Somewhere below is a line with "instance (a : List Int) (b : List Int) (out" and, later, a line with "-- ===== CLAIM"; repeat those two lines and all the lines between them, exactly as they are.

Stored data entries
##############################
-- pv_equiv track=rewrite | github.com/locdo7039-lgtm/DoThanhLoc | main.py | tron_mang_min
-- ===== SOURCE A (Python) =====
-- def tron_mang_min(a, b):
--     ket_qua = []
--     min_len = min(len(a), len(b))
--     for i in range(min_len):
--         ket_qua.append(min(a[i], b[i]))
--     if len(a) > len(b):
--         ket_qua.extend(a[min_len:])
--     else:
--         ket_qua.extend(b[min_len:])
--     return ket_qua
-- ===== SOURCE B (Python) =====
-- def tron_mang_min(a, b):
--     _END = object()
--     it_a, it_b = iter(a), iter(b)
--     out = []
--     while True:
--         x = next(it_a, _END)
--         y = next(it_b, _END)
--         if x is _END:
--             if y is not _END:
--                 out.append(y)
--                 out.extend(it_b)
--             return out
--         if y is _END:
--             out.append(x)
--             out.extend(it_a)
--             return out
--         out.append(min(x, y))
-- ===== Notes on version B (the rewrite author's own statement) =====
-- stated objective: alternative
-- what changed: B never computes lengths or indices: it co-consumes both inputs through iterators with a sentinel, emitting min(x,y) per step, and when one stream ends it drains the other iterator as the tail, replacing A's range(min_len) index loop plus length-comparison extend branch.
import Mathlib
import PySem

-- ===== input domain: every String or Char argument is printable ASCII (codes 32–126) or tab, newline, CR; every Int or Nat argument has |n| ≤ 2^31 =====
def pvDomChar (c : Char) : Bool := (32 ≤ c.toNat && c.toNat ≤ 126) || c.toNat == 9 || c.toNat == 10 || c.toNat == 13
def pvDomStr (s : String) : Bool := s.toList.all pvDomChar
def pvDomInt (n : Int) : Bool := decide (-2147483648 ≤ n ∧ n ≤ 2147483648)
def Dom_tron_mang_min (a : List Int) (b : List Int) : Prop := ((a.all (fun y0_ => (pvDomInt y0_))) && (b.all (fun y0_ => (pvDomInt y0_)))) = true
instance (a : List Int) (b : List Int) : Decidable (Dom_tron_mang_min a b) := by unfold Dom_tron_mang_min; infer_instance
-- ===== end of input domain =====

-- B is length- and index-free: it co-consumes both inputs (iterators in Python, list recursion here),
-- emitting min per step and draining the surviving stream as tail (objective: alternative decomposition).

-- ===== PORT A =====
def tron_mang_min (a : List Int) (b : List Int) : List Int :=
  let min_len : Int := min (a.length : Int) (b.length : Int)
  let ket_qua := (PySem.List.pyRange 0 min_len 1).foldl
    (fun acc i => acc ++ [min (PySem.List.pyGetD a i 0) (PySem.List.pyGetD b i 0)]) []
  if (a.length : Int) > (b.length : Int) then
    ket_qua ++ PySem.List.slice a (some min_len) none
  else
    ket_qua ++ PySem.List.slice b (some min_len) none

-- ===== PORT B =====
-- the while loop of Source B: each turn pulls one element from each stream; when a stream is
-- exhausted (sentinel) the rest of the other stream is drained into out and returned
def tronAltLoop (out : List Int) : List Int → List Int → List Int
  | [], b => out ++ b
  | a, [] => out ++ a
  | x :: a, y :: b => tronAltLoop (out ++ [min x y]) a b

def tron_mang_min_alt (a : List Int) (b : List Int) : List Int :=
  tronAltLoop [] a b

-- ===== PRECONDITION & SPEC =====
def Spec_tron_mang_min (a : List Int) (b : List Int) (out : List Int) : Prop := out = tron_mang_min_alt a b
instance (a : List Int) (b : List Int) (out : List Int) : Decidable (Spec_tron_mang_min a b out) := by unfold Spec_tron_mang_min; infer_instance

-- ===== CLAIM (what is proved, stated in full; the proofs are below) =====
def Claim_equal_tron_mang_min : Prop := ∀ (a : List Int) (b : List Int), Dom_tron_mang_min a b → Spec_tron_mang_min a b (tron_mang_min a b)

-- ===== LEMMAS AND PROOFS =====

-- a foldl over range(m) that transliterates a Python indexed loop becomes a foldl over List.range
theorem pyRange_foldl_range {α : Type} (m : Nat) (f : α → Int → α) (init : α) :
    (PySem.List.pyRange 0 (m : Int) 1).foldl f init
      = (List.range m).foldl (fun s (k : Nat) => f s (k : Int)) init := by
  rw [PySem.List.pyRange_one, List.foldl_map]
  simp only [Int.sub_zero, Int.toNat_natCast, zero_add]

-- A's prefix loop computes exactly zipWith min
theorem map_range_zipWith (a b : List Int) :
    (List.range (min a.length b.length)).map (fun k => min (a.getD k 0) (b.getD k 0))
      = List.zipWith min a b := by
  apply List.ext_getElem
  · simp
  · intro k h1 h2
    have hk : k < min a.length b.length := by simpa using h1
    simp [List.getD_eq_getElem?_getD, List.getElem?_eq_getElem (by omega : k < a.length),
      List.getElem?_eq_getElem (by omega : k < b.length)]

-- B's loop: out accumulates zipWith min, then the surviving list's tail
theorem tronAltLoop_eq (a : List Int) : ∀ (b out : List Int),
    tronAltLoop out a b
      = out ++ List.zipWith min a b
          ++ (if a.length > b.length then a.drop b.length else b.drop a.length) := by
  induction a with
  | nil => intro b out; simp [tronAltLoop]
  | cons x a ih =>
    intro b out
    cases b with
    | nil => simp [tronAltLoop]
    | cons y b =>
      simp only [tronAltLoop, ih, List.zipWith_cons_cons, List.length_cons, List.drop_succ_cons]
      have : (a.length + 1 > b.length + 1) = (a.length > b.length) := by
        simp
      simp [this]

theorem tron_mang_min_spec : Claim_equal_tron_mang_min := by
  unfold Claim_equal_tron_mang_min
  intro a b _
  unfold Spec_tron_mang_min tron_mang_min tron_mang_min_alt
  set m : Nat := min a.length b.length with hm
  have hmle : (min (a.length : Int) (b.length : Int)) = (m : Int) := by
    simp [hm, Nat.cast_min]
  simp only [hmle]
  rw [pyRange_foldl_range, PySem.List.foldl_append_singleton_eq_map]
  simp only [PySem.List.pyGetD_natCast]
  rw [map_range_zipWith, tronAltLoop_eq, PySem.List.slice_from_natCast, PySem.List.slice_from_natCast]
  by_cases hab : (a.length : Int) > (b.length : Int)
  · have : a.length > b.length := by exact_mod_cast hab
    rw [if_pos hab, if_pos this]
    have hmb : m = b.length := by omega
    simp [hmb]
  · have : ¬ a.length > b.length := by omega
    rw [if_neg hab, if_neg this]
    have hma : m = a.length := by omega
    simp [hma]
##############################
» **Response area**
instance (a : List Int) (b : List Int) (out : List Int) : Decidable (Spec_tron_mang_min a b out) := by unfold Spec_tron_mang_min; infer_instance

-- ===== CLAIM (what is proved, stated in full; the proofs are below) =====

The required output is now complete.